Dans une mise à jour du 17 avril 2026 l’Urssaf accorde un délai de mise en conformité et indique tolérer une telle exonération jusqu’au 31 décembre 2026.
- Ce qui change au 1er janvier 2027
À compter du 1er janvier 2027, le régime social évolue. Les primes versées à l’occasion de la remise de la médaille d’honneur du travail seront intégralement assujetties aux cotisations et contributions sociales, sans possibilité d’exonération, quel que soit leur montant.
Les CSE et les employeurs devront tenir compte de cette évolution dans la gestion de leurs budgets et dans le coût des récompenses accordées aux salariés à l’occasion de l’obtention de la médaille du travail.

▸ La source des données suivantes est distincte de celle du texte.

-- pv_equiv track=rewrite | github.com/OZestina/TheGreatestGrace | codingTest/programmers/py/0310_MockTest.py | solution
-- ===== SOURCE A (Python) =====
-- def solution(answers):
--     answer = []
--     score = [0,0,0]
--
--     s1 = [1,2,3,4,5]
--     s2 = [2,1,2,3,2,4,2,5]
--     s3 = [3,3,1,1,2,2,4,4,5,5]
--
--     for i,v in enumerate(answers):
--         if v == s1[i%len(s1)]:
--             score[0] += 1
--         if v == s2[i%len(s2)]:
--             score[1] += 1
--         if v == s3[i%len(s3)]:
--             score[2] += 1
--
--     for i,v in enumerate(score):
--         if v == max(score):
--             answer.append(i+1)
--
--     return answer
-- ===== SOURCE B (Python) =====
-- def solution(answers):
--     # Aggregate once: histogram of (index mod 40, value) pairs (40 = lcm of the
--     # three pattern lengths 5, 8, 10). Each pattern's score is then read off the
--     # 40-bucket histogram without rescanning answers.
--     freq = {}
--     for i, v in enumerate(answers):
--         key = (i % 40, v)
--         freq[key] = freq.get(key, 0) + 1
--     patterns = [[1, 2, 3, 4, 5],
--                 [2, 1, 2, 3, 2, 4, 2, 5],
--                 [3, 3, 1, 1, 2, 2, 4, 4, 5, 5]]
--     scores = [sum(freq.get((r, p[r % len(p)]), 0) for r in range(40))
--               for p in patterns]
--     m = max(scores)
--     return [i + 1 for i, s in enumerate(scores) if s == m]
-- ===== Notes on version B (the rewrite author's own statement) =====
-- stated objective: alternative
-- what changed: B replaces A's per-element pattern checks with a two-phase algorithm: it first builds a histogram of (index mod 40, value) pairs (40 = lcm of the pattern lengths), then computes each pattern's score by summing 40 histogram buckets, so the patterns are never compared against the answers list directly.
import Mathlib
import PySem

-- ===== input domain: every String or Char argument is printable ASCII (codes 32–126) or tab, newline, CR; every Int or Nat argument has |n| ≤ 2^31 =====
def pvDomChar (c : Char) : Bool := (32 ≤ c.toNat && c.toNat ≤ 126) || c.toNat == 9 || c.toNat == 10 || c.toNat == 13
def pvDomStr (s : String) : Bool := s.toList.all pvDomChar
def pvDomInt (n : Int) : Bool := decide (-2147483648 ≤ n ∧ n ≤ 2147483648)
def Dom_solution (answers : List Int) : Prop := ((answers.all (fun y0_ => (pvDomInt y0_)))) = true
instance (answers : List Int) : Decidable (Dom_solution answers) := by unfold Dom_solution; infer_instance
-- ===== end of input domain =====

-- B scores the patterns from a histogram of (index mod 40, value) pairs built in one pass
-- (40 = lcm of the pattern lengths), instead of A's per-element comparison against each pattern.

-- ===== PORT A =====
def solution (answers : List Int) : List Int :=
  let s1 : List Int := [1, 2, 3, 4, 5]
  let s2 : List Int := [2, 1, 2, 3, 2, 4, 2, 5]
  let s3 : List Int := [3, 3, 1, 1, 2, 2, 4, 4, 5, 5]
  -- for i,v in enumerate(answers): three independent 'if' counter updates
  -- (index i % len(s) is always in range, so pyGetD's default is never used)
  let score : Int × Int × Int :=
    (PySem.List.enumerate answers 0).foldl
      (fun sc iv =>
        (if iv.2 == PySem.List.pyGetD s1 (PySem.Int.mod iv.1 (s1.length : Int)) 0 then sc.1 + 1 else sc.1,
         if iv.2 == PySem.List.pyGetD s2 (PySem.Int.mod iv.1 (s2.length : Int)) 0 then sc.2.1 + 1 else sc.2.1,
         if iv.2 == PySem.List.pyGetD s3 (PySem.Int.mod iv.1 (s3.length : Int)) 0 then sc.2.2 + 1 else sc.2.2))
      (0, 0, 0)
  let scoreL : List Int := [score.1, score.2.1, score.2.2]
  -- for i,v in enumerate(score): append i+1 when v == max(score); score has 3 elements so max? is some
  (PySem.List.enumerate scoreL 0).foldl
    (fun acc iv =>
      if iv.2 == (PySem.List.max? scoreL (fun x => x)).getD 0 then acc ++ [iv.1 + 1] else acc)
    []

-- ===== PORT B =====
def solution_alt (answers : List Int) : List Int :=
  -- freq[(i % 40, v)] = freq.get((i % 40, v), 0) + 1, one pass over enumerate(answers)
  let freq : PySem.Dict (Int × Int) Int :=
    (PySem.List.enumerate answers 0).foldl
      (fun d iv =>
        let key : Int × Int := (PySem.Int.mod iv.1 40, iv.2)
        d.insert key (d.getD key 0 + 1))
      PySem.Dict.empty
  let patterns : List (List Int) :=
    [[1, 2, 3, 4, 5], [2, 1, 2, 3, 2, 4, 2, 5], [3, 3, 1, 1, 2, 2, 4, 4, 5, 5]]
  -- score of p = sum over the 40 residue buckets of freq.get((r, p[r % len(p)]), 0)
  let scores : List Int := patterns.map (fun p =>
    (PySem.List.pyRange 0 40 1).foldl
      (fun acc r => acc + freq.getD (r, PySem.List.pyGetD p (PySem.Int.mod r (p.length : Int)) 0) 0)
      0)
  let m : Int := (PySem.List.max? scores (fun x => x)).getD 0
  ((PySem.List.enumerate scores 0).filter (fun is => is.2 == m)).map (fun is => is.1 + 1)

-- ===== PRECONDITION & SPEC =====
def Spec_solution (answers : List Int) (out : List Int) : Prop := out = solution_alt answers
instance (answers : List Int) (out : List Int) : Decidable (Spec_solution answers out) := by unfold Spec_solution; infer_instance

-- ===== CLAIM (what is proved, stated in full; the proofs are below) =====
def Claim_equal_solution : Prop := ∀ (answers : List Int), Dom_solution answers → Spec_solution answers (solution answers)

-- ===== LEMMAS AND PROOFS =====

-- A's simultaneous triple-counter fold splits into three independent filter-lengths.
theorem pv_foldl_triple (es : List (Int × Int)) (f g h : Int × Int → Bool)
    (a b c : Int) :
    es.foldl (fun sc iv =>
        (if f iv then sc.1 + 1 else sc.1,
         if g iv then sc.2.1 + 1 else sc.2.1,
         if h iv then sc.2.2 + 1 else sc.2.2)) (a, b, c)
      = (a + ((es.filter f).length : Int), b + ((es.filter g).length : Int),
         c + ((es.filter h).length : Int)) := by
  induction es generalizing a b c with
  | nil => simp
  | cons e t ih =>
      simp only [List.foldl_cons, List.filter_cons, ih]
      by_cases hf : f e <;> by_cases hg : g e <;> by_cases hh : h e <;>
        simp [hf, hg, hh, Prod.ext_iff] <;> omega

-- B builds the histogram with d.insert key (d.getD key 0 + 1): it is the counter of the key list.
theorem pv_freq (answers : List Int) :
    (PySem.List.enumerate answers 0).foldl
        (fun d iv => d.insert ((PySem.Int.mod iv.1 40, iv.2) : Int × Int)
          (d.getD (PySem.Int.mod iv.1 40, iv.2) 0 + 1)) PySem.Dict.empty
      = PySem.Dict.counter
          ((PySem.List.enumerate answers 0).map (fun iv => (PySem.Int.mod iv.1 40, iv.2))) := by
  rw [← PySem.Dict.foldl_insert_getD_add_one_eq_counter, List.foldl_map]

-- one bucket row: summing the indicator of key k over the 40 residues picks k up exactly
-- once, iff its value component matches the pattern at its residue.
theorem pv_row (k : Int × Int) (t : Int → Int) (h0 : 0 ≤ k.1) (h40 : k.1 < 40) :
    ((PySem.List.pyRange 0 40 1).map
        (fun r => if (r, t r) = k then (1 : Int) else 0)).sum
      = if k.2 == t k.1 then 1 else 0 := by
  by_cases hv : k.2 = t k.1
  · have hcong : ∀ r ∈ PySem.List.pyRange 0 40 1,
        (if (r, t r) = k then (1 : Int) else 0) = (if r == k.1 then 1 else 0) := by
      intro r _
      by_cases hr : r = k.1
      · subst hr; simp [← hv]
      · simp [Prod.ext_iff, hr]
    rw [List.map_congr_left hcong,
        PySem.List.sum_map_ite_one_zero (fun r => r == k.1) (PySem.List.pyRange 0 40 1)]
    have hcnt : (PySem.List.pyRange 0 40 1).countP (fun r => r == k.1)
        = List.count k.1 (PySem.List.pyRange 0 40 1) := rfl
    rw [hcnt, List.count_eq_one_of_mem (by decide)
        (PySem.List.mem_pyRange_one.mpr ⟨h0, h40⟩)]
    simp [hv]
  · have hcong : ∀ r ∈ PySem.List.pyRange 0 40 1,
        (if (r, t r) = k then (1 : Int) else 0) = 0 := by
      intro r _
      by_cases hr : r = k.1
      · subst hr
        rw [if_neg]
        intro h
        exact hv (congrArg Prod.snd h).symm
      · simp [Prod.ext_iff, hr]
    rw [List.map_congr_left hcong]
    have : (k.2 == t k.1) = false := by simp [hv]
    simp [this]

-- summing counter buckets over the 40 residues = number of keys whose value matches
theorem pv_sum_count (ks : List (Int × Int)) (t : Int → Int)
    (hk : ∀ k ∈ ks, 0 ≤ k.1 ∧ k.1 < 40) :
    ((PySem.List.pyRange 0 40 1).map (fun r => (ks.count (r, t r) : Int))).sum
      = ((ks.filter (fun k => k.2 == t k.1)).length : Int) := by
  induction ks with
  | nil => simp
  | cons k ks ih =>
      have hb := hk k (List.mem_cons_self)
      have hrest : ∀ j ∈ ks, 0 ≤ j.1 ∧ j.1 < 40 := fun j hj => hk j (List.mem_cons_of_mem _ hj)
      have hcnt : ∀ r : Int, ((k :: ks).count (r, t r) : Int)
          = (ks.count (r, t r) : Int) + (if (r, t r) = k then 1 else 0) := by
        intro r
        rw [List.count_cons]
        by_cases h : (r, t r) = k
        · simp [h]
        · have h2 : (k == (r, t r)) = false := beq_eq_false_iff_ne.mpr (fun hh => h hh.symm)
          simp [h, h2]
      calc ((PySem.List.pyRange 0 40 1).map (fun r => ((k :: ks).count (r, t r) : Int))).sum
          = ((PySem.List.pyRange 0 40 1).map (fun r =>
              (ks.count (r, t r) : Int) + (if (r, t r) = k then 1 else 0))).sum :=
            congrArg List.sum (List.map_congr_left (fun r _ => hcnt r))
        _ = ((PySem.List.pyRange 0 40 1).map (fun r => (ks.count (r, t r) : Int))).sum
            + ((PySem.List.pyRange 0 40 1).map (fun r => if (r, t r) = k then (1:Int) else 0)).sum :=
            PySem.List.sum_map_add_int _ _ _
        _ = ((ks.filter (fun j => j.2 == t j.1)).length : Int)
            + (if k.2 == t k.1 then 1 else 0) := by
            rw [ih hrest, pv_row k t hb.1 hb.2]
        _ = (((k :: ks).filter (fun j => j.2 == t j.1)).length : Int) := by
            rw [List.filter_cons]
            by_cases h : k.2 == t k.1 <;> simp [h]

-- residues nest: a pattern length dividing 40 reads the same entry from i as from i % 40
theorem pv_mod_mod (i lp : Int) (hp : 0 < lp) (hd : lp ∣ 40) :
    PySem.Int.mod (PySem.Int.mod i 40) lp = PySem.Int.mod i lp := by
  rw [PySem.Int.mod_eq_emod_of_pos (by norm_num : (0:Int) < 40),
      PySem.Int.mod_eq_emod_of_pos hp, PySem.Int.mod_eq_emod_of_pos hp,
      Int.emod_emod_of_dvd _ hd]

-- a pattern's bucket sum over the counter equals A's match count for that pattern
theorem pv_score_eq (p : List Int) (hp : 0 < p.length) (hd : ((p.length : Int)) ∣ 40)
    (answers : List Int) :
    (PySem.List.pyRange 0 40 1).foldl
        (fun acc r => acc + (PySem.Dict.counter
            ((PySem.List.enumerate answers 0).map (fun iv => (PySem.Int.mod iv.1 40, iv.2)))).getD
          (r, PySem.List.pyGetD p (PySem.Int.mod r (p.length : Int)) 0) 0) 0
      = (((PySem.List.enumerate answers 0).filter
            (fun iv => iv.2 == PySem.List.pyGetD p (PySem.Int.mod iv.1 (p.length : Int)) 0)).length : Int) := by
  rw [PySem.List.foldl_add]
  simp only [PySem.Dict.getD_counter, zero_add]
  rw [pv_sum_count _ (fun r => PySem.List.pyGetD p (PySem.Int.mod r (p.length : Int)) 0)
      (by
        intro k hk
        rcases List.mem_map.mp hk with ⟨iv, _, rfl⟩
        exact ⟨PySem.Int.mod_nonneg _ (by norm_num), PySem.Int.mod_lt _ (by norm_num)⟩)]
  rw [List.filter_map, List.length_map]
  refine congrArg (fun l => ((List.length l : Nat) : Int)) (List.filter_congr ?_)
  intro iv _
  simp only [Function.comp]
  rw [pv_mod_mod iv.1 (p.length : Int) (by exact_mod_cast hp) hd]

-- A's append-if fold over a 3-element enumerate equals B's filter/map comprehension.
theorem pv_pick3 (x y z m : Int) :
    (PySem.List.enumerate [x, y, z] 0).foldl
        (fun acc iv => if iv.2 == m then acc ++ [iv.1 + 1] else acc) []
      = ((PySem.List.enumerate [x, y, z] 0).filter (fun is => is.2 == m)).map
          (fun is => is.1 + 1) := by
  simp only [PySem.List.enumerate_cons, PySem.List.enumerate_nil,
    List.foldl_cons, List.foldl_nil, List.filter_cons, List.filter_nil]
  by_cases hx : x == m <;> by_cases hy : y == m <;> by_cases hz : z == m <;>
    simp [hx, hy, hz]

-- ===== VERDICT (by name: the statement is the Claim_ definition above) =====
theorem solution_spec : Claim_equal_solution := by
  intro answers _
  unfold Spec_solution solution solution_alt
  simp only [List.map_cons, List.map_nil, pv_freq, pv_foldl_triple, zero_add]
  rw [pv_score_eq [1, 2, 3, 4, 5] (by decide) (by decide) answers,
      pv_score_eq [2, 1, 2, 3, 2, 4, 2, 5] (by decide) (by decide) answers,
      pv_score_eq [3, 3, 1, 1, 2, 2, 4, 4, 5, 5] (by decide) (by decide) answers]
  exact pv_pick3 _ _ _ _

- Régime fiscal : la prime désormais imposable sur 2026
L’article 17 de la loi de finances pour 2026 supprime l’exonération d’impôt sur le revenu dont bénéficiait la prime versée à l’occasion de l’attribution de la médaille du travail.
Ainsi, toutes les primes versées à compter du 1er janvier 2026 sont désormais soumises à l’impôt sur le revenu, au titre des revenus perçus en 2026.
Désormais, lorsqu’un CSE attribue une prime à l’occasion de la remise de la médaille du travail, il est alors préférable qu’il informe les salariés que cette somme est imposable et qu’elle doit être prise en compte dans leur déclaration de revenus.